++++ Recorded data

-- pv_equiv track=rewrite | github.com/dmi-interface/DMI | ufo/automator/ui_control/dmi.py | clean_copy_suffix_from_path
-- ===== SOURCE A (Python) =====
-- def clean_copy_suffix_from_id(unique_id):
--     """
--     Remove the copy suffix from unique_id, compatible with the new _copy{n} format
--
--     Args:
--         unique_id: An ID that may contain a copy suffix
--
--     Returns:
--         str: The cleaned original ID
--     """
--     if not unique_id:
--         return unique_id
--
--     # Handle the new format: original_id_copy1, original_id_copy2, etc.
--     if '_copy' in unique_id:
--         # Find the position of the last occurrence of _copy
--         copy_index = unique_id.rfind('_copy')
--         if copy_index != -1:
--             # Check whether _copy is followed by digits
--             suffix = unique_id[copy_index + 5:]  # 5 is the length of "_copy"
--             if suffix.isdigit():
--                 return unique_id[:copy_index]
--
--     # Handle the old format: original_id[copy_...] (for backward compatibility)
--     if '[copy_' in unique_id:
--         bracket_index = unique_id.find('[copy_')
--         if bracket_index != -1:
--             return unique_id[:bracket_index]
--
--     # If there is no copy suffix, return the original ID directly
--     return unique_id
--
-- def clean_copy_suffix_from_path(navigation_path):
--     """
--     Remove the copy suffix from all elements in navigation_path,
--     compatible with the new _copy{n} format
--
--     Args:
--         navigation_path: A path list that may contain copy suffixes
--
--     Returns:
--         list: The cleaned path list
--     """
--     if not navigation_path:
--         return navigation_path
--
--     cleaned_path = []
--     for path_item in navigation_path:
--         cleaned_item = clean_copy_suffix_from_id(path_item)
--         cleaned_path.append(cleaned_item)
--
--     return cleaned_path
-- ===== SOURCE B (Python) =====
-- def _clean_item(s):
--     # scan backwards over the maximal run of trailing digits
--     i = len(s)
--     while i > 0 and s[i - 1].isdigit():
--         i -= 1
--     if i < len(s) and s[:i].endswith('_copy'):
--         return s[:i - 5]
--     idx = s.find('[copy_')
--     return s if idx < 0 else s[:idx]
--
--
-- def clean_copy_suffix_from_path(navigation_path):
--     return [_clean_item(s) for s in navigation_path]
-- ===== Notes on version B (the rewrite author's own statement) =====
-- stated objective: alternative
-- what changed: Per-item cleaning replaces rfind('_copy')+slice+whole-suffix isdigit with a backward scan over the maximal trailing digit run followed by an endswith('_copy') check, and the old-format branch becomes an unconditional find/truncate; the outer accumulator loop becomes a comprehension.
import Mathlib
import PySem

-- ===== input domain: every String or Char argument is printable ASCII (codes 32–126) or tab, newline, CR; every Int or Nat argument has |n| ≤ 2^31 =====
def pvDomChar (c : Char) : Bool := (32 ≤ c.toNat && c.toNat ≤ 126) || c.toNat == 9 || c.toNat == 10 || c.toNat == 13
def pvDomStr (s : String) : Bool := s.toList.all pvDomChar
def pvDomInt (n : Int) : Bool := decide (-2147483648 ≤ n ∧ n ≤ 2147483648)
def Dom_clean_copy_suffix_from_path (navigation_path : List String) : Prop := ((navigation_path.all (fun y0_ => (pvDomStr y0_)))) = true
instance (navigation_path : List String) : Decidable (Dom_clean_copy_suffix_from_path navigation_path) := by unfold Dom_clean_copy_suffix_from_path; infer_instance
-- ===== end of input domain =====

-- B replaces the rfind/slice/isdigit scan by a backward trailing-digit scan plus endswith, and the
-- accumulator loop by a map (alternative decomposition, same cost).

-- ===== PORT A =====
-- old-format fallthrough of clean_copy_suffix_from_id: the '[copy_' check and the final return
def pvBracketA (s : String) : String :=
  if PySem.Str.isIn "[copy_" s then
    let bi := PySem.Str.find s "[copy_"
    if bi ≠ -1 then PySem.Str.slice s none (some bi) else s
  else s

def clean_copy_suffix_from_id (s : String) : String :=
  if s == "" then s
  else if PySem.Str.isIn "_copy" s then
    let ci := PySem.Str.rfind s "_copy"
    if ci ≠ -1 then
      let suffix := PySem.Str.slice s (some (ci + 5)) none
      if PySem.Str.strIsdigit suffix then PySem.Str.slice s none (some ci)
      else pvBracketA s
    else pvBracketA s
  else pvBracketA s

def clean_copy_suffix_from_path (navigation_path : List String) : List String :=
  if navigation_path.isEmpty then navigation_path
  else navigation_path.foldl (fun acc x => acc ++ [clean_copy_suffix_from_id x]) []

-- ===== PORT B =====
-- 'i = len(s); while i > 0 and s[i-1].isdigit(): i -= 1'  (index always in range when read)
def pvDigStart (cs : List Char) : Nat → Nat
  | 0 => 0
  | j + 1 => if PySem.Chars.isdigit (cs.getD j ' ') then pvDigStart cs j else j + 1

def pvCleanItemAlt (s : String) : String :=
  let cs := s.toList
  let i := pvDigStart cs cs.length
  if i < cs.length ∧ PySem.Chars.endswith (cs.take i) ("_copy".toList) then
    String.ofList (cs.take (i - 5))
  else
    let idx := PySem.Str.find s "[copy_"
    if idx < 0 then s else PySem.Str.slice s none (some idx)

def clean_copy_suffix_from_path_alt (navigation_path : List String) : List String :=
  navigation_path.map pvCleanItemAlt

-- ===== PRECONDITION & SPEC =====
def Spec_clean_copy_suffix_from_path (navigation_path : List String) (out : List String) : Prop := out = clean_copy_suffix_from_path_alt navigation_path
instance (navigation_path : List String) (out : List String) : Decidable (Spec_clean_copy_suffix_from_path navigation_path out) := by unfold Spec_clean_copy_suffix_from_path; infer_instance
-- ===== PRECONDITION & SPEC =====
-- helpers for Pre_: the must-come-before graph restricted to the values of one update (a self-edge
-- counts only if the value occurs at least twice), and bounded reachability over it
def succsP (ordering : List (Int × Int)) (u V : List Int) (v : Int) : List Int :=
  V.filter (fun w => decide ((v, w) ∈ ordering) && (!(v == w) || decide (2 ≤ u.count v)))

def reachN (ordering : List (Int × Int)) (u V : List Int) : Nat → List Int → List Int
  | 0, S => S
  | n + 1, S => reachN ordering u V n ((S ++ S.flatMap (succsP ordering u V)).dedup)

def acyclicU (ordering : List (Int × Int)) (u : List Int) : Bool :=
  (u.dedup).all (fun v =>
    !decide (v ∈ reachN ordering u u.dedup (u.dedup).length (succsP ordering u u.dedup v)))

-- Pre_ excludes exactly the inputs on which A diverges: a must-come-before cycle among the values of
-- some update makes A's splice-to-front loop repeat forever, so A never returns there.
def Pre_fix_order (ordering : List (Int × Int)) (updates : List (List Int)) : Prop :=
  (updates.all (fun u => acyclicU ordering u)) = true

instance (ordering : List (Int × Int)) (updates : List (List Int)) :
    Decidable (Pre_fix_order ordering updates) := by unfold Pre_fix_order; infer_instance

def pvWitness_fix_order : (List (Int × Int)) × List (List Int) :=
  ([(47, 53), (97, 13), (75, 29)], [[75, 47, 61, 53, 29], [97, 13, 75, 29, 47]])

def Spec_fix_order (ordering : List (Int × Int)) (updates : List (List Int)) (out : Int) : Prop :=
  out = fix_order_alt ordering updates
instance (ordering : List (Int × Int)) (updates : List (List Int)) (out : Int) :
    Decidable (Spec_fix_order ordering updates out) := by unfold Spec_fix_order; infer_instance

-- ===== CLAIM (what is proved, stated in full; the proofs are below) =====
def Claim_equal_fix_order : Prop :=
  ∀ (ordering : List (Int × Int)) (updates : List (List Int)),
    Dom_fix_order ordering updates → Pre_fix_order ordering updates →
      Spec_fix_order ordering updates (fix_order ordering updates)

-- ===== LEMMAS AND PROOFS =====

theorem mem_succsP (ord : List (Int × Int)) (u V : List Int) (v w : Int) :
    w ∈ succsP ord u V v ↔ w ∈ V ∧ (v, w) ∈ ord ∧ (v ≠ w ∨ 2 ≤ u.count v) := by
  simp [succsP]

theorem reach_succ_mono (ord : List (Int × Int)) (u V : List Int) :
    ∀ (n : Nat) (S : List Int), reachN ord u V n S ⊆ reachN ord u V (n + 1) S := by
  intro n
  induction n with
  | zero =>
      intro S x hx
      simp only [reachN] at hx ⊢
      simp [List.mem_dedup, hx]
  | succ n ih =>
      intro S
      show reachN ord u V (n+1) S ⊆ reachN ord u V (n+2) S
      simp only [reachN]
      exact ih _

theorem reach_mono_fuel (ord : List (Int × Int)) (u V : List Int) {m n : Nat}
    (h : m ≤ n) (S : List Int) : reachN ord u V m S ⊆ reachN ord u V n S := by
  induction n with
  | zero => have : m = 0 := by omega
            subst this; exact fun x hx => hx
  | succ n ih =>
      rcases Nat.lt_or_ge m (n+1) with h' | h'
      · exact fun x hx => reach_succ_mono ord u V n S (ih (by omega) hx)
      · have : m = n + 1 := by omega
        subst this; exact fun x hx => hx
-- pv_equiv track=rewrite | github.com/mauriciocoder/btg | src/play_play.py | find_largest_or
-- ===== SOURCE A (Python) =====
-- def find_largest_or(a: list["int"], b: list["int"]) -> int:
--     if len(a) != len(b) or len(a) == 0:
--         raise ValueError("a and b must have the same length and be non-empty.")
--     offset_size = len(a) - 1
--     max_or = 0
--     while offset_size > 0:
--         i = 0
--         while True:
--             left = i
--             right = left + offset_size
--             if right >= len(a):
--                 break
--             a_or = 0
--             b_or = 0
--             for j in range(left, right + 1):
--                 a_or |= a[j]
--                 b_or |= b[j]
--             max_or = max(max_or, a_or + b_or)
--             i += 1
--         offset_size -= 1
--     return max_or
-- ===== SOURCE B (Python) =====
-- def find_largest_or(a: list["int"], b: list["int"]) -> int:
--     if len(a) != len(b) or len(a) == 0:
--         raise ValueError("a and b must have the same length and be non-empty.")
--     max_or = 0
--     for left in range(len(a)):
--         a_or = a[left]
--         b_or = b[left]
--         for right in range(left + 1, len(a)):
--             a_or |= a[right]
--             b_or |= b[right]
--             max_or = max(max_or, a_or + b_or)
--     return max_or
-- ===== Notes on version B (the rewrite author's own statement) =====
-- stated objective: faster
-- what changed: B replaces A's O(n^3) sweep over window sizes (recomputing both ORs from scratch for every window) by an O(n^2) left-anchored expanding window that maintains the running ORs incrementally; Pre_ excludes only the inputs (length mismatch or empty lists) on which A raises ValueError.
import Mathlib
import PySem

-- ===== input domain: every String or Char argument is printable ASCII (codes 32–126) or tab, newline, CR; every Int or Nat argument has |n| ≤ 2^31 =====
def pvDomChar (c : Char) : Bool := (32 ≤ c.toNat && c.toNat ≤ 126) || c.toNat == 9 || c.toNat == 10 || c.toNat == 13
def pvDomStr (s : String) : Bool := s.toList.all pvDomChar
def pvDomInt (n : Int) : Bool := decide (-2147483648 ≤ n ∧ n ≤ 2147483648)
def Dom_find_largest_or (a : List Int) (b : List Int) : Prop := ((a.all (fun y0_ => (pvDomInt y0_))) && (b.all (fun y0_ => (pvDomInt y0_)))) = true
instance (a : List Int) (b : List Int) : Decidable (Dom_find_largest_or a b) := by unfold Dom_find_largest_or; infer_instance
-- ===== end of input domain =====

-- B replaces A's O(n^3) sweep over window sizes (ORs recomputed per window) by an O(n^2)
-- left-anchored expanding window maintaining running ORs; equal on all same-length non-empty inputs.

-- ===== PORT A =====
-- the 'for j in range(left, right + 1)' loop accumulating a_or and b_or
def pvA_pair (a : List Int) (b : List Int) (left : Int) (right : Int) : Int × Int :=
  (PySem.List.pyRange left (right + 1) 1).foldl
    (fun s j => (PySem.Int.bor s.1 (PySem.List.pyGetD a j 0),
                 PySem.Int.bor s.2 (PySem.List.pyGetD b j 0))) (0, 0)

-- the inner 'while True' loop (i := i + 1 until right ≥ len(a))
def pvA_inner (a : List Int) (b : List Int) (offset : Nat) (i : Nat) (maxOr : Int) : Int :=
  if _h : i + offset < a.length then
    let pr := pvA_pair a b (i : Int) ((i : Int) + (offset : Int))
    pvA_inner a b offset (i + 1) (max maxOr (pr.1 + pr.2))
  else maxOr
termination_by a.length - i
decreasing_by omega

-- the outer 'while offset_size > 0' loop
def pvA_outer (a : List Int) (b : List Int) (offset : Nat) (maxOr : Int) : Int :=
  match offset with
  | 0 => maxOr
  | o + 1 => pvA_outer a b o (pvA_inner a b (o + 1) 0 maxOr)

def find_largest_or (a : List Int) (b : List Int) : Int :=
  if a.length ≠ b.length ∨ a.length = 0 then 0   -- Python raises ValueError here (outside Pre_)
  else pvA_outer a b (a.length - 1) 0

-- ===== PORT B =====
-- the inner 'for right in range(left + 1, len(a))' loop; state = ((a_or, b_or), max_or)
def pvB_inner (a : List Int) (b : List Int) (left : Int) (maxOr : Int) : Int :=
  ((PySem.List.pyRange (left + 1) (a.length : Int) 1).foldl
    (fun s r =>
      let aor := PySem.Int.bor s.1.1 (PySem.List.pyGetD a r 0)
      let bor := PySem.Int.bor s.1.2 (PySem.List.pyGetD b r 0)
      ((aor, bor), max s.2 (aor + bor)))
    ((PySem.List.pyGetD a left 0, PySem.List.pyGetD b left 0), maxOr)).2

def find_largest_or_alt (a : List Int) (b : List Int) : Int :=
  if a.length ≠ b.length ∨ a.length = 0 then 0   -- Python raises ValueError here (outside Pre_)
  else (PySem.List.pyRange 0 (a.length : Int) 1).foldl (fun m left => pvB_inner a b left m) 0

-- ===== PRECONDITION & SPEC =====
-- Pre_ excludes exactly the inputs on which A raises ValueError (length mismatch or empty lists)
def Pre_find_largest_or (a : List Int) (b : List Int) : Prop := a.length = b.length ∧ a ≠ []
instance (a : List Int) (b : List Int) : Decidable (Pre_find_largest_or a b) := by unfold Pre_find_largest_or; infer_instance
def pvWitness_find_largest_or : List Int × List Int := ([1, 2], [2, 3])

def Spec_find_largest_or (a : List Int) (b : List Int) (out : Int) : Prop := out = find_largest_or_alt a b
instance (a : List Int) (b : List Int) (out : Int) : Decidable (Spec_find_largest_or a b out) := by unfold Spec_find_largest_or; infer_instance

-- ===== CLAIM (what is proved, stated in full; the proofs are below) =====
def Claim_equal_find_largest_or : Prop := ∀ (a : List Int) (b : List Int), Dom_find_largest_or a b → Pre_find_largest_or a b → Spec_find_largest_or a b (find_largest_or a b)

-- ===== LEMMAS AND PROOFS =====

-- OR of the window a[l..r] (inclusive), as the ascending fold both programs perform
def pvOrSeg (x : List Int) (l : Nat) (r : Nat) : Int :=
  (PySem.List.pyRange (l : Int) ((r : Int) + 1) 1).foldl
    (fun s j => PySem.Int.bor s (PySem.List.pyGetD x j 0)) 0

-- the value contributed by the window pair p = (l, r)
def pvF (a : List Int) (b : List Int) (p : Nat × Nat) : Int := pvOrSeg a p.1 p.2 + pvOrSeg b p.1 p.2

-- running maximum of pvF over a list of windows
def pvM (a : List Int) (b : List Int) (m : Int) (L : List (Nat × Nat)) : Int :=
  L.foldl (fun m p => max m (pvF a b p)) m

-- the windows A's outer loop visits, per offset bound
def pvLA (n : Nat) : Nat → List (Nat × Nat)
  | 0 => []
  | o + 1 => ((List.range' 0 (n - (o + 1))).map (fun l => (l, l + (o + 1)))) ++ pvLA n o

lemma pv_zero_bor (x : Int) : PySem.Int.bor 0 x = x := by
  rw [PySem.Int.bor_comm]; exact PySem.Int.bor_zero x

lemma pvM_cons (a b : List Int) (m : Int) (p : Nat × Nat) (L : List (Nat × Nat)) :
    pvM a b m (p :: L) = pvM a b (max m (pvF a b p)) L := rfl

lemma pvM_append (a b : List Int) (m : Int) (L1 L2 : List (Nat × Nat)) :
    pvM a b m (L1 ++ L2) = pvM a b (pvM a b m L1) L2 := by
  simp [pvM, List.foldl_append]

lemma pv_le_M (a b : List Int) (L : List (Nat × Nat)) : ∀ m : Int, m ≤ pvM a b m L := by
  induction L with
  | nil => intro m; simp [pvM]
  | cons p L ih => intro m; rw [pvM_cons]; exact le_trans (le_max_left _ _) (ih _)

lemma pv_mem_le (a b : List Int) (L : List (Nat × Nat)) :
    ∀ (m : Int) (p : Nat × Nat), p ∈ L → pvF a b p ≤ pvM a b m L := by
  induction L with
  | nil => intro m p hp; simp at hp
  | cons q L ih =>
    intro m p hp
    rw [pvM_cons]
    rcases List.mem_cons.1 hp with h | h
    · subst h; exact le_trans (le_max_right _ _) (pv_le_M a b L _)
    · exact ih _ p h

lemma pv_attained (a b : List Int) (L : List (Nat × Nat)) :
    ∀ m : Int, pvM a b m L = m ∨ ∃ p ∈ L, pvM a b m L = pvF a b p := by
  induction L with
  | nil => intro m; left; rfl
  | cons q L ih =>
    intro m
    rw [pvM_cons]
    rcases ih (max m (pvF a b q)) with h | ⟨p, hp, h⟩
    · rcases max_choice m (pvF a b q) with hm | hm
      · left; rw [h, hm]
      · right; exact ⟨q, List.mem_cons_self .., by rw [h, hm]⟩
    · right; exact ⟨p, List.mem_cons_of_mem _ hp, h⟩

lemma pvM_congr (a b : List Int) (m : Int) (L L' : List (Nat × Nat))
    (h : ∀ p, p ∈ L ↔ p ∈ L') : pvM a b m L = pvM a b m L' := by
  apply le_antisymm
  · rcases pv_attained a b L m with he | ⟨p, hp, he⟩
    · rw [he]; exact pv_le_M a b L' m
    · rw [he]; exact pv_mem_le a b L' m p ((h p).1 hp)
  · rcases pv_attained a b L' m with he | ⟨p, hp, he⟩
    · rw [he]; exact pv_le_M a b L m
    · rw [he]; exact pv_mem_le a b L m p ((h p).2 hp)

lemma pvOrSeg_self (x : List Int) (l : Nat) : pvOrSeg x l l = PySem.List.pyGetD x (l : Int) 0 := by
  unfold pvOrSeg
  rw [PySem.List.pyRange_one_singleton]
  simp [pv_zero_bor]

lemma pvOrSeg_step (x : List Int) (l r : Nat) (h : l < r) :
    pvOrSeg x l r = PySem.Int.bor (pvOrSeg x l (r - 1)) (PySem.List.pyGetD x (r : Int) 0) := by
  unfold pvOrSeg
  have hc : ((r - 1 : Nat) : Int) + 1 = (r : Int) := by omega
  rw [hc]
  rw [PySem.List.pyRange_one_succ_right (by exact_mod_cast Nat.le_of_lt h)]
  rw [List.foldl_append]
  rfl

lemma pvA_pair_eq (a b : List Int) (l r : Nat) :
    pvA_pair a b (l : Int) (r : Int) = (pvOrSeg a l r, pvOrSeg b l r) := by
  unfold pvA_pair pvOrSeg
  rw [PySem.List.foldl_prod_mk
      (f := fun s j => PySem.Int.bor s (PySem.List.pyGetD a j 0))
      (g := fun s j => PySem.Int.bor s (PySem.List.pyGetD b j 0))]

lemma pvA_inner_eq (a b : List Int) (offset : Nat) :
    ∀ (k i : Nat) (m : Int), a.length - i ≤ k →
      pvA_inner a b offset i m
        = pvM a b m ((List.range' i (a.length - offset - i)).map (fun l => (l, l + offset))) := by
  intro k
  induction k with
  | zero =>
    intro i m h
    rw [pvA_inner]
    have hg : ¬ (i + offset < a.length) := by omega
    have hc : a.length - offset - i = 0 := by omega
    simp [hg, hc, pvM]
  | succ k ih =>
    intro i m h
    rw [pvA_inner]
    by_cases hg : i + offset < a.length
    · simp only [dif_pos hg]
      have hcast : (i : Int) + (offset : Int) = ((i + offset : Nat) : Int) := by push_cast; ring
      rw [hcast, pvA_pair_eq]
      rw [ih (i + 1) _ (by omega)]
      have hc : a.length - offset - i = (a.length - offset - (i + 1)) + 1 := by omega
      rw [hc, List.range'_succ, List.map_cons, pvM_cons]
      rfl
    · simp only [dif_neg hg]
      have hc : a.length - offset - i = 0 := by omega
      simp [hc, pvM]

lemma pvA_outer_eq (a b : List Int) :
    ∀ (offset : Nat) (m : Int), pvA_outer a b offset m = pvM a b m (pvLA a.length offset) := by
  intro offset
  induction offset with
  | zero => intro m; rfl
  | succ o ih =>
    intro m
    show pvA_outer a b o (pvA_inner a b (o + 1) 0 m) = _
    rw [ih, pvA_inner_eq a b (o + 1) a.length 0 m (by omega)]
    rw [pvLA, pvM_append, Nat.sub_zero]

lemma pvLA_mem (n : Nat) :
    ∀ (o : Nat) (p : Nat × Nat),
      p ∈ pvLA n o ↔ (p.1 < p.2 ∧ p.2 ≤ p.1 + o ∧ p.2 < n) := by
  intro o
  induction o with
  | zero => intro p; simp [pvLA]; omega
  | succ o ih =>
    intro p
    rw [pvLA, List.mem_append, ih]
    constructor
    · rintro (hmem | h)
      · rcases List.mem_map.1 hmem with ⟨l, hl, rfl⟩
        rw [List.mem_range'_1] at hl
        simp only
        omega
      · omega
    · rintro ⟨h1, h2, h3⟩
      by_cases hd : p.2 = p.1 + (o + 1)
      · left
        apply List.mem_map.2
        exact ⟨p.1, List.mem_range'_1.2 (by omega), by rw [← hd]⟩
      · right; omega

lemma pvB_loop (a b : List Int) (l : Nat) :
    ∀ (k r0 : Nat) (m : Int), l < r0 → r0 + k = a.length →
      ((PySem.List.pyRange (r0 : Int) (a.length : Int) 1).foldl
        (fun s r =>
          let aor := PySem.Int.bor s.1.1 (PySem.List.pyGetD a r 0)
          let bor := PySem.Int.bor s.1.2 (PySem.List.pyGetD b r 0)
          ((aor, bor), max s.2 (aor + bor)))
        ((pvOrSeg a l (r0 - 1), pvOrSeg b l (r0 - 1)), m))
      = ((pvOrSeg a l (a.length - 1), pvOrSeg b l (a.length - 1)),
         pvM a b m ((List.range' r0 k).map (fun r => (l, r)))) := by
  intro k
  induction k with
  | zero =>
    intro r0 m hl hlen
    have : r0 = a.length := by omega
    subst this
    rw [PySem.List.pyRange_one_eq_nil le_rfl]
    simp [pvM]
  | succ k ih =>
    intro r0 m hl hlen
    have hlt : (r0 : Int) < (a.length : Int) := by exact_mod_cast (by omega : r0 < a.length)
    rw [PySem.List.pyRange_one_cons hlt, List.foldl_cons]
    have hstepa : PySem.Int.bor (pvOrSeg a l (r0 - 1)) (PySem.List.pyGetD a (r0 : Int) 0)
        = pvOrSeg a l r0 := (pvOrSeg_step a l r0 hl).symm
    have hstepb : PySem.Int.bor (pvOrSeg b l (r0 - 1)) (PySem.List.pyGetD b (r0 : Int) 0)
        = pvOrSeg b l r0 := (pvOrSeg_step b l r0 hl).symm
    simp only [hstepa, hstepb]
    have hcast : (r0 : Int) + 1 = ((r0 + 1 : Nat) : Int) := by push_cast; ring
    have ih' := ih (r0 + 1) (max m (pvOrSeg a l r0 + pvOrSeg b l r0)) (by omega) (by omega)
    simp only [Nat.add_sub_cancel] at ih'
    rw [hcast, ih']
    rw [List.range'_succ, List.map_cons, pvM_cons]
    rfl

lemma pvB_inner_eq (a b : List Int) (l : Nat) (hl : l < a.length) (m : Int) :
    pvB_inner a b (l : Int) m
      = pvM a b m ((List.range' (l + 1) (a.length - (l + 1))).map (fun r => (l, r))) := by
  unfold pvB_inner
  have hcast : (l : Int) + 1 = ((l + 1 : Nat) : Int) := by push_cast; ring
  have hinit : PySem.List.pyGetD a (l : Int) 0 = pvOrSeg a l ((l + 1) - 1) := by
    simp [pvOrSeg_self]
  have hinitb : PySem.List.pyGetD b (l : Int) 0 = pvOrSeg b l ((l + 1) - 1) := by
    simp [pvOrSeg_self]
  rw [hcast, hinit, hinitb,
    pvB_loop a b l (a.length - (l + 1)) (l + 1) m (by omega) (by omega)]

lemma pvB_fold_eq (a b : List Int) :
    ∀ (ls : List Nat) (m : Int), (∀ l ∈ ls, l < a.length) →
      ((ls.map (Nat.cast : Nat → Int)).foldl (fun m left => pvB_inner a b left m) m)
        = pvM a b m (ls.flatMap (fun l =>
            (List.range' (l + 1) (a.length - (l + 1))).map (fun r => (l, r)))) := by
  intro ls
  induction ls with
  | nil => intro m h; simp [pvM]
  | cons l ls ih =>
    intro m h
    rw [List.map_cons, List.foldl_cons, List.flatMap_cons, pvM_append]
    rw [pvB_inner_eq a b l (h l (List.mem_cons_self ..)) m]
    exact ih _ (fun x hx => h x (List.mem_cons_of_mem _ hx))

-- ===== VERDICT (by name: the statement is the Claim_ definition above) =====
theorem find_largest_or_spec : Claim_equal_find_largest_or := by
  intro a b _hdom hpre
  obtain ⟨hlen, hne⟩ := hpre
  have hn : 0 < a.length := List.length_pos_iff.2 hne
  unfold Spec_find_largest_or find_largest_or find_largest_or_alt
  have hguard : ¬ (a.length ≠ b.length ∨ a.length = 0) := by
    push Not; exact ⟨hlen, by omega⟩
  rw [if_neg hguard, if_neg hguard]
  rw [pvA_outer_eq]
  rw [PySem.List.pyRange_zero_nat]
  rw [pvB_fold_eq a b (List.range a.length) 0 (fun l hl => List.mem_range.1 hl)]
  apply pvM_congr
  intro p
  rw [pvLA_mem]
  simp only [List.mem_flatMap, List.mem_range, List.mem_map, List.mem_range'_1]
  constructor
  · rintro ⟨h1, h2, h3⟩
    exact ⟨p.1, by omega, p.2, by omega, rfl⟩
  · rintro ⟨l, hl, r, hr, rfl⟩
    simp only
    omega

++++++++

▶ **Required action**
Sift through the material above and copy the lines that contain the word "windows".

▶ **The completed task**
-- running maximum of pvF over a list of windows
-- the windows A's outer loop visits, per offset bound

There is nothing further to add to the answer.